-- pv_equiv track=rewrite | github.com/nealholt/python_programming_curricula | CS1/0600_discrete_robo_rally_tiles/drafts/draft26/functions.py | blockedByWall
-- ===== SOURCE A (Python) =====
-- def outOfBounds(board,row,col):
--     return row<0 or col<0 or row>=len(board) or col>=len(board[0])
--
-- def blockedByWallImmediate(board, row, col, direction):
--     '''Pre: direction is a string
--     Post: returns True if row and column is immediately blocked by a wall in
--     the indicated direction.'''
--     if outOfBounds(board, row, col):
--         return False
--     #Check indicated direction
--     if direction == 'north':
--         return board[row][col]=='1wu ' or \
--             board[row][col]=='2wur' or \
--             board[row][col]=='2wlu' or \
--             (not(outOfBounds(board, row-1, col)) and \
--             (board[row-1][col]=='1wd ' or \
--             board[row-1][col]=='2wrd' or \
--             board[row-1][col]=='2wdl'))
--     elif direction == 'east':
--         return board[row][col]=='1wr ' or \
--             board[row][col]=='2wur' or \
--             board[row][col]=='2wrd' or \
--             (not(outOfBounds(board, row, col+1)) and \
--             (board[row][col+1]=='1wl ' or \
--             board[row][col+1]=='2wdl' or \
--             board[row][col+1]=='2wlu'))
--     elif direction == 'south':
--         return board[row][col]=='1wd ' or \
--             board[row][col]=='2wrd' or \
--             board[row][col]=='2wdl' or \
--             (not(outOfBounds(board, row+1, col)) and \
--             (board[row+1][col]=='1wu ' or \
--             board[row+1][col]=='2wur' or \
--             board[row+1][col]=='2wlu'))
--     else: #if direction == 'west':
--         return board[row][col]=='1wl ' or \
--             board[row][col]=='2wdl' or \
--             board[row][col]=='2wlu' or \
--             (not(outOfBounds(board, row, col-1)) and \
--             (board[row][col-1]=='1wr ' or \
--             board[row][col-1]=='2wur' or \
--             board[row][col-1]=='2wrd'))
--
-- def blockedByWall(board, row, col, direction):
--     '''Pre: direction is a string
--     Post: returns row and column right before the wall or where out of bounds'''
--     #Robots can always move out of bounds
--     if outOfBounds(board, row, col):
--         return row,col
--     #Check indicated direction
--     if direction == 'north' and board[row][col] != '1wu ' and board[row][col] != '2wur' and board[row][col] != '2wlu' and not blockedByWallImmediate(board, row-1, col, 'south'):
--         return blockedByWall(board, row-1, col, direction)
--     elif direction == 'east' and board[row][col] != '1wr ' and board[row][col] != '2wur' and board[row][col] != '2wrd' and not blockedByWallImmediate(board, row, col+1, 'west'):
--         return blockedByWall(board, row, col+1, direction)
--     elif direction == 'south' and board[row][col] != '1wd ' and board[row][col] != '2wrd' and board[row][col] != '2wdl' and not blockedByWallImmediate(board, row+1, col, 'north'):
--         return blockedByWall(board, row+1, col, direction)
--     elif direction == 'west' and board[row][col] != '1wl ' and board[row][col] != '2wdl' and board[row][col] != '2wlu' and not blockedByWallImmediate(board, row, col-1, 'east'):
--         return blockedByWall(board, row, col-1, direction)
--     return row,col
-- ===== SOURCE B (Python) =====
-- def outOfBounds(board,row,col):
--     return row<0 or col<0 or row>=len(board) or col>=len(board[0])
--
-- def blockedByWallImmediate(board, row, col, direction):
--     '''Pre: direction is a string
--     Post: returns True if row and column is immediately blocked by a wall in
--     the indicated direction.'''
--     if outOfBounds(board, row, col):
--         return False
--     #Check indicated direction
--     if direction == 'north':
--         return board[row][col]=='1wu ' or \
--             board[row][col]=='2wur' or \
--             board[row][col]=='2wlu' or \
--             (not(outOfBounds(board, row-1, col)) and \
--             (board[row-1][col]=='1wd ' or \
--             board[row-1][col]=='2wrd' or \
--             board[row-1][col]=='2wdl'))
--     elif direction == 'east':
--         return board[row][col]=='1wr ' or \
--             board[row][col]=='2wur' or \
--             board[row][col]=='2wrd' or \
--             (not(outOfBounds(board, row, col+1)) and \
--             (board[row][col+1]=='1wl ' or \
--             board[row][col+1]=='2wdl' or \
--             board[row][col+1]=='2wlu'))
--     elif direction == 'south':
--         return board[row][col]=='1wd ' or \
--             board[row][col]=='2wrd' or \
--             board[row][col]=='2wdl' or \
--             (not(outOfBounds(board, row+1, col)) and \
--             (board[row+1][col]=='1wu ' or \
--             board[row+1][col]=='2wur' or \
--             board[row+1][col]=='2wlu'))
--     else: #if direction == 'west':
--         return board[row][col]=='1wl ' or \
--             board[row][col]=='2wdl' or \
--             board[row][col]=='2wlu' or \
--             (not(outOfBounds(board, row, col-1)) and \
--             (board[row][col-1]=='1wr ' or \
--             board[row][col-1]=='2wur' or \
--             board[row][col-1]=='2wrd'))
--
-- _MOVE = {'north': ((-1, 0), {'1wu ', '2wur', '2wlu'}, 'south'),
--          'east':  ((0, 1),  {'1wr ', '2wur', '2wrd'}, 'west'),
--          'south': ((1, 0),  {'1wd ', '2wrd', '2wdl'}, 'north'),
--          'west':  ((0, -1), {'1wl ', '2wdl', '2wlu'}, 'east')}
--
-- def blockedByWall(board, row, col, direction):
--     '''Iterative walk: advance one step at a time until out of bounds or a
--     wall blocks the move; direction data is table-driven.'''
--     info = _MOVE.get(direction)
--     if info is None:
--         return row, col
--     (dr, dc), walls, opposite = info
--     while not outOfBounds(board, row, col):
--         if board[row][col] in walls or blockedByWallImmediate(board, row + dr, col + dc, opposite):
--             break
--         row += dr
--         col += dc
--     return row, col
-- ===== Notes on version B (the rewrite author's own statement) =====
-- stated objective: alternative
-- what changed: Replaces A's four-way tail recursion (one branch of conditions per direction, re-dispatched on every step) with a single table-driven iterative while-loop: the step vector, blocking wall set and opposite direction are looked up once from a dict and one uniform loop advances until out of bounds or blocked.
import Mathlib
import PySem

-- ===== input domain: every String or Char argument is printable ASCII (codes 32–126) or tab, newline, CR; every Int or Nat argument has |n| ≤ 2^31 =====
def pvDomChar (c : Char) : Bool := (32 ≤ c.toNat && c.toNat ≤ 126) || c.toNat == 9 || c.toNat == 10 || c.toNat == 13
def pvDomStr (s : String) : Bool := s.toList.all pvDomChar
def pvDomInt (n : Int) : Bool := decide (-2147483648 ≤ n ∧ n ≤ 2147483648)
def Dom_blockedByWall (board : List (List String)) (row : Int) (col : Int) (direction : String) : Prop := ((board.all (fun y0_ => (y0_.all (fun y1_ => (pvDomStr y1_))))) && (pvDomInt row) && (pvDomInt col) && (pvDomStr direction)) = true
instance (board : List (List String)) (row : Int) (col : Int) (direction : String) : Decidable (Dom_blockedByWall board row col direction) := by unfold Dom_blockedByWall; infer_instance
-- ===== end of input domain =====

-- B rewrites the tail recursion of A as a table-driven iterative walk (objective: simpler/alternative decomposition); same return value on all rectangular-enough boards.

-- ===== PORT A =====
-- Shared helpers of A (B keeps them unchanged).
def pvOOB (board : List (List String)) (row : Int) (col : Int) : Bool :=
  row < 0 || col < 0 || (board.length : Int) ≤ row || ((board.headD []).length : Int) ≤ col

-- board[r][c] for the in-bounds non-negative indices the Pythons access (exact there;
-- the getD defaults only fill in where Python would raise IndexError).
def cellAt (board : List (List String)) (r c : Int) : String :=
  (PySem.List.pyGet? ((PySem.List.pyGet? board r).getD []) c).getD ""

def blockedByWallImmediate (board : List (List String)) (row : Int) (col : Int) (direction : String) : Bool :=
  if pvOOB board row col then false
  else if direction == "north" then
    cellAt board row col == "1wu " || cellAt board row col == "2wur" || cellAt board row col == "2wlu" ||
      (!pvOOB board (row-1) col &&
        (cellAt board (row-1) col == "1wd " || cellAt board (row-1) col == "2wrd" || cellAt board (row-1) col == "2wdl"))
  else if direction == "east" then
    cellAt board row col == "1wr " || cellAt board row col == "2wur" || cellAt board row col == "2wrd" ||
      (!pvOOB board row (col+1) &&
        (cellAt board row (col+1) == "1wl " || cellAt board row (col+1) == "2wdl" || cellAt board row (col+1) == "2wlu"))
  else if direction == "south" then
    cellAt board row col == "1wd " || cellAt board row col == "2wrd" || cellAt board row col == "2wdl" ||
      (!pvOOB board (row+1) col &&
        (cellAt board (row+1) col == "1wu " || cellAt board (row+1) col == "2wur" || cellAt board (row+1) col == "2wlu"))
  else
    cellAt board row col == "1wl " || cellAt board row col == "2wdl" || cellAt board row col == "2wlu" ||
      (!pvOOB board row (col-1) &&
        (cellAt board row (col-1) == "1wr " || cellAt board row (col-1) == "2wur" || cellAt board row (col-1) == "2wrd"))

def blockedByWall (board : List (List String)) (row : Int) (col : Int) (direction : String) : Int × Int :=
  if _h0 : pvOOB board row col then (row, col)
  else if _h1 : direction == "north" && cellAt board row col != "1wu " && cellAt board row col != "2wur" && cellAt board row col != "2wlu" && !blockedByWallImmediate board (row-1) col "south" then
    blockedByWall board (row-1) col direction
  else if _h2 : direction == "east" && cellAt board row col != "1wr " && cellAt board row col != "2wur" && cellAt board row col != "2wrd" && !blockedByWallImmediate board row (col+1) "west" then
    blockedByWall board row (col+1) direction
  else if _h3 : direction == "south" && cellAt board row col != "1wd " && cellAt board row col != "2wrd" && cellAt board row col != "2wdl" && !blockedByWallImmediate board (row+1) col "north" then
    blockedByWall board (row+1) col direction
  else if _h4 : direction == "west" && cellAt board row col != "1wl " && cellAt board row col != "2wdl" && cellAt board row col != "2wlu" && !blockedByWallImmediate board row (col-1) "east" then
    blockedByWall board row (col-1) direction
  else (row, col)
termination_by
  (if direction == "north" then (row+1).toNat
   else if direction == "east" then (((board.headD []).length : Int) - col).toNat
   else if direction == "south" then ((board.length : Int) - row).toNat
   else (col+1).toNat)
decreasing_by
  · simp only [Bool.and_eq_true, beq_iff_eq] at _h1
    obtain ⟨⟨⟨⟨hd, _⟩, _⟩, _⟩, _⟩ := _h1
    subst hd
    simp only [pvOOB, Bool.or_eq_true, decide_eq_true_eq] at _h0
    simp only [show (("north" == "north") = true) from rfl, if_true]
    omega
  · simp only [Bool.and_eq_true, beq_iff_eq] at _h2
    obtain ⟨⟨⟨⟨hd, _⟩, _⟩, _⟩, _⟩ := _h2
    subst hd
    simp only [pvOOB, Bool.or_eq_true, decide_eq_true_eq, List.headD_eq_head?_getD] at _h0
    simp [List.headD_eq_head?_getD]
    omega
  · simp only [Bool.and_eq_true, beq_iff_eq] at _h3
    obtain ⟨⟨⟨⟨hd, _⟩, _⟩, _⟩, _⟩ := _h3
    subst hd
    simp only [pvOOB, Bool.or_eq_true, decide_eq_true_eq, List.headD_eq_head?_getD] at _h0
    simp
    omega
  · simp only [Bool.and_eq_true, beq_iff_eq] at _h4
    obtain ⟨⟨⟨⟨hd, _⟩, _⟩, _⟩, _⟩ := _h4
    subst hd
    simp only [pvOOB, Bool.or_eq_true, decide_eq_true_eq, List.headD_eq_head?_getD] at _h0
    simp
    omega

-- ===== PORT B =====
-- direction table of Source B's _MOVE dict: step vector, blocking wall strings, opposite direction
inductive PVDir | n | e | s | w
deriving DecidableEq, Repr

def pvStep : PVDir → Int × Int
  | .n => (-1, 0) | .e => (0, 1) | .s => (1, 0) | .w => (0, -1)

def pvWalls : PVDir → List String
  | .n => ["1wu ", "2wur", "2wlu"]
  | .e => ["1wr ", "2wur", "2wrd"]
  | .s => ["1wd ", "2wrd", "2wdl"]
  | .w => ["1wl ", "2wdl", "2wlu"]

def pvOpp : PVDir → String
  | .n => "south" | .e => "west" | .s => "north" | .w => "east"

-- _MOVE.get(direction)
def pvDirOf? (direction : String) : Option PVDir :=
  if direction == "north" then some .n
  else if direction == "east" then some .e
  else if direction == "south" then some .s
  else if direction == "west" then some .w
  else none

-- the while loop of Source B
def pvWalk (board : List (List String)) (d : PVDir) (row col : Int) : Int × Int :=
  if _h0 : pvOOB board row col then (row, col)
  else if (pvWalls d).contains (cellAt board row col)
        || blockedByWallImmediate board (row + (pvStep d).1) (col + (pvStep d).2) (pvOpp d) then (row, col)
  else pvWalk board d (row + (pvStep d).1) (col + (pvStep d).2)
termination_by
  (match d with
   | .n => (row+1).toNat
   | .e => (((board.headD []).length : Int) - col).toNat
   | .s => ((board.length : Int) - row).toNat
   | .w => (col+1).toNat)
decreasing_by
  cases d <;>
    (simp only [pvOOB, Bool.or_eq_true, decide_eq_true_eq, pvStep] at _h0 ⊢; omega)

def blockedByWall_alt (board : List (List String)) (row : Int) (col : Int) (direction : String) : Int × Int :=
  match pvDirOf? direction with
  | none => (row, col)
  | some d => pvWalk board d row col

-- ===== PRECONDITION & SPEC =====
def Spec_blockedByWall (board : List (List String)) (row : Int) (col : Int) (direction : String) (out : Int × Int) : Prop := out = blockedByWall_alt board row col direction
instance (board : List (List String)) (row : Int) (col : Int) (direction : String) (out : Int × Int) : Decidable (Spec_blockedByWall board row col direction out) := by unfold Spec_blockedByWall; infer_instance

-- ===== CLAIM (what is proved, stated in full; the proofs are below) =====
def Claim_equal_blockedByWall : Prop := ∀ (board : List (List String)) (row : Int) (col : Int) (direction : String), Dom_blockedByWall board row col direction → Spec_blockedByWall board row col direction (blockedByWall board row col direction)

-- ===== LEMMAS AND PROOFS =====
-- the direction string that names d (pvDirOf? (pvName d) = some d)
def pvName : PVDir → String
  | .n => "north" | .e => "east" | .s => "south" | .w => "west"

theorem pvKey (board : List (List String)) (d : PVDir) (row col : Int) :
    blockedByWall board row col (pvName d) = pvWalk board d row col := by
  fun_induction pvWalk board d row col with
  | case1 row col h0 => rw [blockedByWall]; simp [h0]
  | case2 row col h0 hblk =>
      rw [blockedByWall]
      cases d <;> simp_all [pvName, pvWalls, pvStep, pvOpp, sub_eq_add_neg] <;> (intros; simp_all)
  | case3 row col h0 hblk ih =>
      rw [blockedByWall]
      cases d <;> simp_all [pvName, pvWalls, pvStep, pvOpp, sub_eq_add_neg]

theorem pvOther (board : List (List String)) (row col : Int) (direction : String)
    (hn : ¬ direction = "north") (he : ¬ direction = "east")
    (hs : ¬ direction = "south") (hw : ¬ direction = "west") :
    blockedByWall board row col direction = (row, col) := by
  rw [blockedByWall]
  simp [hn, he, hs, hw]

-- ===== VERDICT (by name: the statement is the Claim_ definition above) =====
theorem blockedByWall_spec : Claim_equal_blockedByWall := by
  intro board row col direction _
  unfold Spec_blockedByWall blockedByWall_alt pvDirOf?
  by_cases hn : direction = "north"
  · subst hn; exact pvKey board .n row col
  · by_cases he : direction = "east"
    · subst he; exact pvKey board .e row col
    · by_cases hs : direction = "south"
      · subst hs; exact pvKey board .s row col
      · by_cases hw : direction = "west"
        · subst hw; exact pvKey board .w row col
        · simp only [beq_iff_eq, hn, he, hs, hw, if_false]
          exact pvOther board row col direction hn he hs hw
☆ ☆ ☆ ☆ ☆ ☆ ☆
# WORK REQUIRED
Write out every line from the data above that includes "unfold".

# OUTPUT FOR THIS TASK
instance (board : List (List String)) (row : Int) (col : Int) (direction : String) : Decidable (Dom_blockedByWall board row col direction) := by unfold Dom_blockedByWall; infer_instance
instance (board : List (List String)) (row : Int) (col : Int) (direction : String) (out : Int × Int) : Decidable (Spec_blockedByWall board row col direction out) := by unfold Spec_blockedByWall; infer_instance
  unfold Spec_blockedByWall blockedByWall_alt pvDirOf?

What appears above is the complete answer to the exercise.